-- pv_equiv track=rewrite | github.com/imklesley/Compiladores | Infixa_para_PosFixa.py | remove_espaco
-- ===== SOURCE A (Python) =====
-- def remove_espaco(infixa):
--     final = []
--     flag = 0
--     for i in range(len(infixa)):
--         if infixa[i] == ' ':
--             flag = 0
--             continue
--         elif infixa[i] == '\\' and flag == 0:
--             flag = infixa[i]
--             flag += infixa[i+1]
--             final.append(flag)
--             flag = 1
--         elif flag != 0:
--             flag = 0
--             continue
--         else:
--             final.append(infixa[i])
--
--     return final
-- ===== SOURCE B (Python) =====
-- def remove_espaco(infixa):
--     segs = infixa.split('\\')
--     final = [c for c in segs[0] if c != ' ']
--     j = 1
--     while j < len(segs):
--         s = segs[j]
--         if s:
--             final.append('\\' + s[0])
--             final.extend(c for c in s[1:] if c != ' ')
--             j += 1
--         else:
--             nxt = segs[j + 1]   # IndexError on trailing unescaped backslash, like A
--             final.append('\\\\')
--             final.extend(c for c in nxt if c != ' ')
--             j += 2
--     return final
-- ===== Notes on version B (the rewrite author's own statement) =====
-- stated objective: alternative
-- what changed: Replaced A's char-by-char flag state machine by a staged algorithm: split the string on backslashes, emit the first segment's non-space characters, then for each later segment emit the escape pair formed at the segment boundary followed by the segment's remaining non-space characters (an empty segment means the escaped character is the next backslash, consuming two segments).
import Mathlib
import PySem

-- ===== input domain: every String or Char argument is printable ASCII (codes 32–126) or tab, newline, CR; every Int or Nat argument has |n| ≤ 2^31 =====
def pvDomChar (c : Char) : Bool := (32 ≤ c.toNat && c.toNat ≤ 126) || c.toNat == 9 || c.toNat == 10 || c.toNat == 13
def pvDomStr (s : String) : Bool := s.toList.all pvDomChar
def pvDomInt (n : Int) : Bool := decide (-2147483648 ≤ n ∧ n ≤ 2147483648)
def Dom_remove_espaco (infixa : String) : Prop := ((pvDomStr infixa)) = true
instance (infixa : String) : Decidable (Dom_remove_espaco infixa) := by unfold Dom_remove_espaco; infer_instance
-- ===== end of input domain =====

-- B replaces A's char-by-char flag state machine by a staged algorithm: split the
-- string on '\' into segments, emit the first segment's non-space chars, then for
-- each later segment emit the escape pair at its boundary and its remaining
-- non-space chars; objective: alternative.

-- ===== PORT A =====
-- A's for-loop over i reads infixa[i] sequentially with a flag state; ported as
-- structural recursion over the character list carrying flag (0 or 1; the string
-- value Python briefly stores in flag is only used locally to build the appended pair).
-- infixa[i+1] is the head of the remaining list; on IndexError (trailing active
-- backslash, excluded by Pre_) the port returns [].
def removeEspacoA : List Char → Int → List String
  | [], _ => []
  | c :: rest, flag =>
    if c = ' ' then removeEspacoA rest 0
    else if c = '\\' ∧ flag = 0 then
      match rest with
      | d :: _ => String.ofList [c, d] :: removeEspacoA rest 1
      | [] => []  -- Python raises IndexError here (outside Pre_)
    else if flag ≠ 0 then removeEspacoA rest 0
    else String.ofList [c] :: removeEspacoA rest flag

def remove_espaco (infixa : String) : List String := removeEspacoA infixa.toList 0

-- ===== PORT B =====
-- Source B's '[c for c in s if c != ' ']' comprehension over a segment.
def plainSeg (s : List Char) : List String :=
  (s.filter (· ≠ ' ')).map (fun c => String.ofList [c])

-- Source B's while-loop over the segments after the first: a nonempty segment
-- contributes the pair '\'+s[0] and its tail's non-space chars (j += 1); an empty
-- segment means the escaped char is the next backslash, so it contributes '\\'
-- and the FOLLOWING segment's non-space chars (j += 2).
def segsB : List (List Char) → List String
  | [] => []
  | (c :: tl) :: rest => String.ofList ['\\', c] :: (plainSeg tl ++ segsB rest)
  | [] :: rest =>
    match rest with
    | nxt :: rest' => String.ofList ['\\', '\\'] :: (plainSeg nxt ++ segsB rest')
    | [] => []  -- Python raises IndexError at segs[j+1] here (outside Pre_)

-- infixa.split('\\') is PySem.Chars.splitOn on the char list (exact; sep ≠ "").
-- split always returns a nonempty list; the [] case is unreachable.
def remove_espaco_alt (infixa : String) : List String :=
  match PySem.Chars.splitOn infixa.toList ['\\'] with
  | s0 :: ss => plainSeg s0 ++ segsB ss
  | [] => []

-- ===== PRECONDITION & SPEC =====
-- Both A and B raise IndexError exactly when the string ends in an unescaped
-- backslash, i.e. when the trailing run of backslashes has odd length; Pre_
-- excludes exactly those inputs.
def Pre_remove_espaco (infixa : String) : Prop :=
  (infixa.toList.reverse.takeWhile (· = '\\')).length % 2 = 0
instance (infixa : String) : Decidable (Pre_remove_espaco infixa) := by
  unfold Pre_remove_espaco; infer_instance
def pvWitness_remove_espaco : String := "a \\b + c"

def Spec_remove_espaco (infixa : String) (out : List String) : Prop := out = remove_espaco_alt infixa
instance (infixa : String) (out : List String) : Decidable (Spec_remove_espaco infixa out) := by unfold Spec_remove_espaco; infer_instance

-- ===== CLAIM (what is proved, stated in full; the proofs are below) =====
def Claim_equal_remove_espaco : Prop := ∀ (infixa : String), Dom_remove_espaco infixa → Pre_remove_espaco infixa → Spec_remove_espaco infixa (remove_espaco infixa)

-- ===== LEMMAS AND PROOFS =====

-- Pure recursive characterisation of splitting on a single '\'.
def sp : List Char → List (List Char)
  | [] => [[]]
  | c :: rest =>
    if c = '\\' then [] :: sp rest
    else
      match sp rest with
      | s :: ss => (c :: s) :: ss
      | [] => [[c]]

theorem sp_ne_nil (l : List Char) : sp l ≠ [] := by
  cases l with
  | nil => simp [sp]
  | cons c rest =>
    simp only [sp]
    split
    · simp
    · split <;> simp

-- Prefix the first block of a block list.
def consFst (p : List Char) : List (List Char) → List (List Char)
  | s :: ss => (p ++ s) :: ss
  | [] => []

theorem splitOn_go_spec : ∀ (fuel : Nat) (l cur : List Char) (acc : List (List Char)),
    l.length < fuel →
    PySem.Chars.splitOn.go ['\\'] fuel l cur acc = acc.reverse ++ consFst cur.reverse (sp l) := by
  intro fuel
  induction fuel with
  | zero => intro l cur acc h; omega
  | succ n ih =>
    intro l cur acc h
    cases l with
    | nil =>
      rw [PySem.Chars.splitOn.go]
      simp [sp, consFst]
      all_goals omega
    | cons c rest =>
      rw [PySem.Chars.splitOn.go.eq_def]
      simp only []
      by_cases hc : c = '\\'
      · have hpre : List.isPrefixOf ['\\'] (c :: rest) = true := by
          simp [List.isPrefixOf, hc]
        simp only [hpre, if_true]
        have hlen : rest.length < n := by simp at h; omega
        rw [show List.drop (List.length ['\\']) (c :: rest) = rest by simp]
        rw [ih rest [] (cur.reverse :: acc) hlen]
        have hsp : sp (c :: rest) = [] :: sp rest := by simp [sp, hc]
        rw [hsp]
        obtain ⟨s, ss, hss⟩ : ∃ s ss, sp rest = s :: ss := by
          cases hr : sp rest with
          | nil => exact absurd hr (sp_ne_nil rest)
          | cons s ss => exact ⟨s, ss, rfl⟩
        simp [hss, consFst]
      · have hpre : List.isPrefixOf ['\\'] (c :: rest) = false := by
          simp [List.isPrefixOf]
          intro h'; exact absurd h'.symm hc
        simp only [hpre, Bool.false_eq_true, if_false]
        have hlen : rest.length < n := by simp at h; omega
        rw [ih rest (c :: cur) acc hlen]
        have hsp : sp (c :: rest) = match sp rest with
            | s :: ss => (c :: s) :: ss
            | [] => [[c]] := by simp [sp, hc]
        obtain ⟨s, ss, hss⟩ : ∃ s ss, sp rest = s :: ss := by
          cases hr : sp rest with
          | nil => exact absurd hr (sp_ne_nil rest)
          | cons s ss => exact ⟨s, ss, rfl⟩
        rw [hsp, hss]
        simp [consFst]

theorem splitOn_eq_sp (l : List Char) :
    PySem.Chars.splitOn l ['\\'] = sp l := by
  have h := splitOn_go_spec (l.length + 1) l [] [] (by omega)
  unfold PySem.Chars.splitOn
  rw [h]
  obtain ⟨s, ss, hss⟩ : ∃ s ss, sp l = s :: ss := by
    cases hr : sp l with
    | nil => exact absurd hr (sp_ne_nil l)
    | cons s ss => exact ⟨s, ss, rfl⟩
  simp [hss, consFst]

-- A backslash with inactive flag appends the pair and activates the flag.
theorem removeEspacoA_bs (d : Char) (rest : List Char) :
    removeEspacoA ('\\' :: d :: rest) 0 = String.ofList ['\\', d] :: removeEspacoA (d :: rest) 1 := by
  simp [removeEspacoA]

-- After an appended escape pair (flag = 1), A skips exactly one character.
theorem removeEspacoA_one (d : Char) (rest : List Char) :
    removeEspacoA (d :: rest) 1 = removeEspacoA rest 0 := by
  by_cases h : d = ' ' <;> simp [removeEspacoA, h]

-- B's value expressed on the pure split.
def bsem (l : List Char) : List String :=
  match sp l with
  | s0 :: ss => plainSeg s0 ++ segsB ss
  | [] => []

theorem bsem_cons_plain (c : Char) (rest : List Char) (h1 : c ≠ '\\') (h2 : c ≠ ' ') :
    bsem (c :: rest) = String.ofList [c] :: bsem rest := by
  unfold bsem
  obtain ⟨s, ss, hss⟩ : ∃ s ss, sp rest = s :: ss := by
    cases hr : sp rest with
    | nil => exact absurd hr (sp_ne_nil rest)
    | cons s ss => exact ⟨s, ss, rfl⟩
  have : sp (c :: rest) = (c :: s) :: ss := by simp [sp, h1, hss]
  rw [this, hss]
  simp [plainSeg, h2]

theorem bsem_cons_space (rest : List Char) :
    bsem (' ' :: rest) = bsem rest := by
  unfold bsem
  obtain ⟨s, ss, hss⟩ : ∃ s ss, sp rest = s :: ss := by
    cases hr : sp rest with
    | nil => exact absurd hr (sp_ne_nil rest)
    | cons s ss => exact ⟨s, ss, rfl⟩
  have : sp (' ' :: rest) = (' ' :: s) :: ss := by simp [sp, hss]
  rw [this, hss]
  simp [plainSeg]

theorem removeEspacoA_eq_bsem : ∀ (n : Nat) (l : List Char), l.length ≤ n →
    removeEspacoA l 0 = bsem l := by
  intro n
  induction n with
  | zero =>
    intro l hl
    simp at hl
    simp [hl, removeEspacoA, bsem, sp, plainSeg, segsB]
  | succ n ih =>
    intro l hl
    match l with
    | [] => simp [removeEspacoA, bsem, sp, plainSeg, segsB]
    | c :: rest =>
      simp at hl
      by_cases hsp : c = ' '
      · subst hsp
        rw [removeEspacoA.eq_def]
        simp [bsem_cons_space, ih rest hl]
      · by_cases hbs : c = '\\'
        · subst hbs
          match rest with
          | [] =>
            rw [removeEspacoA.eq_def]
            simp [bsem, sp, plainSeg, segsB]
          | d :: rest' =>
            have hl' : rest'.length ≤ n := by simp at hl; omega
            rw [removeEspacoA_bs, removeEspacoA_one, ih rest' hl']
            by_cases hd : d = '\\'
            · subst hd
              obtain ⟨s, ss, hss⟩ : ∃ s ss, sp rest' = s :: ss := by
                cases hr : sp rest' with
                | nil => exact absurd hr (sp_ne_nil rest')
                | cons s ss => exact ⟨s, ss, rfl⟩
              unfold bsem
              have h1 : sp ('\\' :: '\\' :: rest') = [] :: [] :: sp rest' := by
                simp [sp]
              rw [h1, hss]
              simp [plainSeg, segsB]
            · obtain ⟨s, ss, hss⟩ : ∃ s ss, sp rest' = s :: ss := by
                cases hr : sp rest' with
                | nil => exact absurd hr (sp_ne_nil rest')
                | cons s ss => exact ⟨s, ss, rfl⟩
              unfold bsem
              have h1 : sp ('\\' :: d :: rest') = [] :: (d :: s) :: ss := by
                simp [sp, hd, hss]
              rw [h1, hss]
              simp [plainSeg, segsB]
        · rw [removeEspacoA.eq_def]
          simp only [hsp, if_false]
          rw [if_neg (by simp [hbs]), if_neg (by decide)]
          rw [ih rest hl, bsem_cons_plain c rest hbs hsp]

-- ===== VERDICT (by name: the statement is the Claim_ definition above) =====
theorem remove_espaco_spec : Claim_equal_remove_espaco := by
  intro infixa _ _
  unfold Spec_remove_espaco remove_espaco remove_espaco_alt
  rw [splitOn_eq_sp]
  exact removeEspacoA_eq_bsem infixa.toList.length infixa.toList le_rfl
- - - -
## WHAT TO PRODUCE
Copy each line of the records containing the string "fuel".

## REPLY
theorem splitOn_go_spec : ∀ (fuel : Nat) (l cur : List Char) (acc : List (List Char)),
    l.length < fuel →
    PySem.Chars.splitOn.go ['\\'] fuel l cur acc = acc.reverse ++ consFst cur.reverse (sp l) := by
  intro fuel
  induction fuel with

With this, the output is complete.